[Exercise requirements]
The line containing "lemma pvPass2_spec (pair" marks the end: restate word for word every line from the first line of the entries below through that one.

Records from a dataset:
-- Pass-2 invariant: with m = |C| (total matched closings) the counter pass emits
-- exactly the elements whose index is outside R = (take |C| of the openings) ++ C.
lemma pvPass2_spec (pair : List Int) (m : Int) (R : List Int) :
    ∀ (ps : List (Int × Int)) (o c : List Int) (u : Int) (out : List Int),
      (∀ p ∈ ps, ∀ k ∈ o, k < p.1) →
      (∀ p ∈ ps, ∀ k ∈ c, k < p.1) →
      ps.Pairwise (fun p q => p.1 < q.1) →
      c.length ≤ o.length →
      0 ≤ u →
      m = ((ps.foldl (pvStepB pair) (o, c)).2.length : Int) →
      R = (ps.foldl (pvStepB pair) (o, c)).1.take (ps.foldl (pvStepB pair) (o, c)).2.length
          ++ (ps.foldl (pvStepB pair) (o, c)).2 →
      (ps.foldl (fun st p => pvPass2 pair m st p.2)
          (out, (o.length : Int), (c.length : Int) + u - (o.length : Int), u)).1
        = out ++ ps.filterMap (fun p => if p.1 ∈ R then none else some p.2) := by
  intro ps
  induction ps with
  | nil => intro o c u out _ _ _ _ _ _ _; simp
  | cons p rest ih =>
    intro o c u out hlo hlc hpw hlen hu hm hR
    obtain ⟨i, x⟩ := p
    have hpw' := (List.pairwise_cons.mp hpw).2
    have hrest : ∀ q ∈ rest, i < q.1 := (List.pairwise_cons.mp hpw).1
    have ho_i : ∀ k ∈ o, k < i := hlo (i, x) List.mem_cons_self
    have hc_i : ∀ k ∈ c, k < i := hlc (i, x) List.mem_cons_self
    by_cases h1 : PySem.List.pyGet? pair 0 = some x
    · -- opening: ghost state becomes (o ++ [i], c)
      have hstep : pvStepB pair (o, c) (i, x) = (o ++ [i], c) := by simp [pvStepB, h1]
      rw [List.foldl_cons, hstep] at hm hR
      obtain ⟨r1, r2, hO, hC, hr1, hr2⟩ := pvF_shape pair rest (o ++ [i]) c
      have hr1' : ∀ k ∈ r1, i < k := by
        intro k hk; obtain ⟨q, hq, hkq⟩ := hr1 k hk; subst hkq; exact hrest q hq
      have hr2' : ∀ k ∈ r2, i < k := by
        intro k hk; obtain ⟨q, hq, hkq⟩ := hr2 k hk; subst hkq; exact hrest q hq
      have hiC : i ∉ (rest.foldl (pvStepB pair) (o ++ [i], c)).2 := by
        rw [hC]
        intro hmem
        rcases List.mem_append.mp hmem with h | h
        · exact absurd (hc_i i h) (lt_irrefl i)
        · exact absurd (hr2' i h) (lt_irrefl i)
      have hO' : (rest.foldl (pvStepB pair) (o ++ [i], c)).1 = o ++ i :: r1 := by
        rw [hO, List.append_assoc]; rfl
      have hiTake : i ∈ (rest.foldl (pvStepB pair) (o ++ [i], c)).1.take
            (rest.foldl (pvStepB pair) (o ++ [i], c)).2.length
          ↔ o.length < (rest.foldl (pvStepB pair) (o ++ [i], c)).2.length := by
        rw [hO']; exact pvMemTake o r1 i _ ho_i hr1'
      have hiR : i ∈ R ↔ o.length < (rest.foldl (pvStepB pair) (o ++ [i], c)).2.length := by
        rw [hR, List.mem_append]
        constructor
        · rintro (h | h)
          · exact hiTake.mp h
          · exact absurd h hiC
        · intro h; exact Or.inl (hiTake.mpr h)
      by_cases hj : (o.length : Int) ≥ m
      · have hnotR : i ∉ R := by
          rw [hiR]; rw [hm] at hj; omega
        have hstep2 : pvPass2 pair m (out, (o.length : Int),
            (c.length : Int) + u - (o.length : Int), u) x
            = (out ++ [x], (((o ++ [i]).length : Int)),
               (c.length : Int) + u - (((o ++ [i]).length : Int)), u) := by
          unfold pvPass2
          rw [if_pos h1]
          dsimp only
          rw [if_pos hj]
          simp only [Prod.mk.injEq]
          refine ⟨trivial, ?_, ?_, trivial⟩
          · push_cast [List.length_append, List.length_cons, List.length_nil]; omega
          · push_cast [List.length_append, List.length_cons, List.length_nil]; omega
        have ihn := ih (o ++ [i]) c u (out ++ [x])
          (by
            intro q hq k hk
            rcases List.mem_append.mp hk with hk | hk
            · exact hlo q (List.mem_cons_of_mem _ hq) k hk
            · simp at hk; subst hk; exact hrest q hq)
          (fun q hq => hlc q (List.mem_cons_of_mem _ hq))
          hpw' (by simp; omega) hu hm hR
        simp only [List.foldl_cons, hstep2]
        rw [ihn, List.filterMap_cons]
        simp [hnotR]
      · have hinR : i ∈ R := by
          rw [hiR]; rw [hm] at hj; omega
        have hstep2 : pvPass2 pair m (out, (o.length : Int),
            (c.length : Int) + u - (o.length : Int), u) x
            = (out, (((o ++ [i]).length : Int)),
               (c.length : Int) + u - (((o ++ [i]).length : Int)), u) := by
          unfold pvPass2
          rw [if_pos h1]
          dsimp only
          rw [if_neg hj]
          simp only [Prod.mk.injEq]
          refine ⟨trivial, ?_, ?_, trivial⟩
          · push_cast [List.length_append, List.length_cons, List.length_nil]; omega
          · push_cast [List.length_append, List.length_cons, List.length_nil]; omega
        have ihn := ih (o ++ [i]) c u out
          (by
            intro q hq k hk
            rcases List.mem_append.mp hk with hk | hk
            · exact hlo q (List.mem_cons_of_mem _ hq) k hk
            · simp at hk; subst hk; exact hrest q hq)
          (fun q hq => hlc q (List.mem_cons_of_mem _ hq))
          hpw' (by simp; omega) hu hm hR
        simp only [List.foldl_cons, hstep2]
        rw [ihn, List.filterMap_cons]
        simp [hinR]
    · by_cases h2 : PySem.List.pyGet? pair 1 = some x
      · by_cases hc : c.length < o.length
        · -- matched closing: dropped, ghost appends i to c
          have hstep : pvStepB pair (o, c) (i, x) = (o, c ++ [i]) := by
            simp [pvStepB, h1, h2, hc]
          rw [List.foldl_cons, hstep] at hm hR
          obtain ⟨r1, r2, hO, hC, hr1, hr2⟩ := pvF_shape pair rest o (c ++ [i])
          have hiC : i ∈ (rest.foldl (pvStepB pair) (o, c ++ [i])).2 := by
            rw [hC]; simp
          have hinR : i ∈ R := by rw [hR, List.mem_append]; exact Or.inr hiC
          have hcond : ¬ ((c.length : Int) + u - (o.length : Int) + 1 > u) := by
            push_cast; omega
          have hstep2 : pvPass2 pair m (out, (o.length : Int),
              (c.length : Int) + u - (o.length : Int), u) x
              = (out, (o.length : Int),
                 (((c ++ [i]).length : Int)) + u - (o.length : Int), u) := by
            unfold pvPass2
            rw [if_neg h1, if_pos h2]
            dsimp only
            rw [if_neg hcond]
            simp only [Prod.mk.injEq]
            refine ⟨trivial, trivial, ?_, trivial⟩
            push_cast [List.length_append, List.length_cons, List.length_nil]; omega
          have ihn := ih o (c ++ [i]) u out
            (fun q hq => hlo q (List.mem_cons_of_mem _ hq))
            (by
              intro q hq k hk
              rcases List.mem_append.mp hk with hk | hk
              · exact hlc q (List.mem_cons_of_mem _ hq) k hk
              · simp at hk; subst hk; exact hrest q hq)
            hpw' (by simp; omega) hu hm hR
          simp only [List.foldl_cons, hstep2]
          rw [ihn, List.filterMap_cons]
          simp [hinR]
        · -- unmatched closing: kept, ghost unchanged, u increments
          have heq : c.length = o.length := le_antisymm hlen (by omega)
          have hstep : pvStepB pair (o, c) (i, x) = (o, c) := by
            simp [pvStepB, h1, h2, hc]
          rw [List.foldl_cons, hstep] at hm hR
          obtain ⟨r1, r2, hO, hC, hr1, hr2⟩ := pvF_shape pair rest o c
          have hr1' : ∀ k ∈ r1, i < k := by
            intro k hk; obtain ⟨q, hq, hkq⟩ := hr1 k hk; subst hkq; exact hrest q hq
          have hr2' : ∀ k ∈ r2, i < k := by
            intro k hk; obtain ⟨q, hq, hkq⟩ := hr2 k hk; subst hkq; exact hrest q hq
          have hiO : i ∉ (rest.foldl (pvStepB pair) (o, c)).1 := by
            rw [hO]; intro hmem
            rcases List.mem_append.mp hmem with h | h
            · exact absurd (ho_i i h) (lt_irrefl i)
            · exact absurd (hr1' i h) (lt_irrefl i)
          have hiC : i ∉ (rest.foldl (pvStepB pair) (o, c)).2 := by
            rw [hC]; intro hmem
            rcases List.mem_append.mp hmem with h | h
            · exact absurd (hc_i i h) (lt_irrefl i)
            · exact absurd (hr2' i h) (lt_irrefl i)
          have hnotR : i ∉ R := by
            rw [hR]; intro hmem
            rcases List.mem_append.mp hmem with h | h
            · exact hiO (List.mem_of_mem_take h)
            · exact hiC h
          have hcond : (c.length : Int) + u - (o.length : Int) + 1 > u := by
            rw [heq]; push_cast; omega
          have hstep2 : pvPass2 pair m (out, (o.length : Int),
              (c.length : Int) + u - (o.length : Int), u) x
              = (out ++ [x], (o.length : Int),
                 (c.length : Int) + (u + 1) - (o.length : Int), u + 1) := by
            unfold pvPass2
            rw [if_neg h1, if_pos h2]
            dsimp only
            rw [if_pos hcond]
            simp only [Prod.mk.injEq]
            refine ⟨trivial, trivial, ?_, ?_⟩
            · push_cast [List.length_append, List.length_cons, List.length_nil]; omega
            · push_cast [List.length_append, List.length_cons, List.length_nil]; omega
          have ihn := ih o c (u + 1) (out ++ [x])
            (fun q hq => hlo q (List.mem_cons_of_mem _ hq))
            (fun q hq => hlc q (List.mem_cons_of_mem _ hq))
            hpw' hlen (by omega) hm hR
          simp only [List.foldl_cons, hstep2]
          rw [ihn, List.filterMap_cons]
          simp [hnotR]
      · -- neither: kept
        have hstep : pvStepB pair (o, c) (i, x) = (o, c) := by simp [pvStepB, h1, h2]
        rw [List.foldl_cons, hstep] at hm hR
        obtain ⟨r1, r2, hO, hC, hr1, hr2⟩ := pvF_shape pair rest o c
        have hr1' : ∀ k ∈ r1, i < k := by
          intro k hk; obtain ⟨q, hq, hkq⟩ := hr1 k hk; subst hkq; exact hrest q hq
        have hr2' : ∀ k ∈ r2, i < k := by
          intro k hk; obtain ⟨q, hq, hkq⟩ := hr2 k hk; subst hkq; exact hrest q hq
        have hnotR : i ∉ R := by
          rw [hR]; intro hmem
          rcases List.mem_append.mp hmem with h | h
          · have h' := List.mem_of_mem_take h
            rw [hO] at h'
            rcases List.mem_append.mp h' with h'' | h''
            · exact absurd (ho_i i h'') (lt_irrefl i)
            · exact absurd (hr1' i h'') (lt_irrefl i)
          · rw [hC] at h
            rcases List.mem_append.mp h with h'' | h''
            · exact absurd (hc_i i h'') (lt_irrefl i)
            · exact absurd (hr2' i h'') (lt_irrefl i)
        have hstep2 : pvPass2 pair m (out, (o.length : Int),
            (c.length : Int) + u - (o.length : Int), u) x
            = (out ++ [x], (o.length : Int),
               (c.length : Int) + u - (o.length : Int), u) := by
          simp [pvPass2, h1, h2]
        have ihn := ih o c u (out ++ [x])
          (fun q hq => hlo q (List.mem_cons_of_mem _ hq))
          (fun q hq => hlc q (List.mem_cons_of_mem _ hq))
          hpw' hlen hu hm hR
        simp only [List.foldl_cons, hstep2]
        rw [ihn, List.filterMap_cons]
        simp [hnotR]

[Written response]
-- Pass-2 invariant: with m = |C| (total matched closings) the counter pass emits
-- exactly the elements whose index is outside R = (take |C| of the openings) ++ C.
lemma pvPass2_spec (pair : List Int) (m : Int) (R : List Int) :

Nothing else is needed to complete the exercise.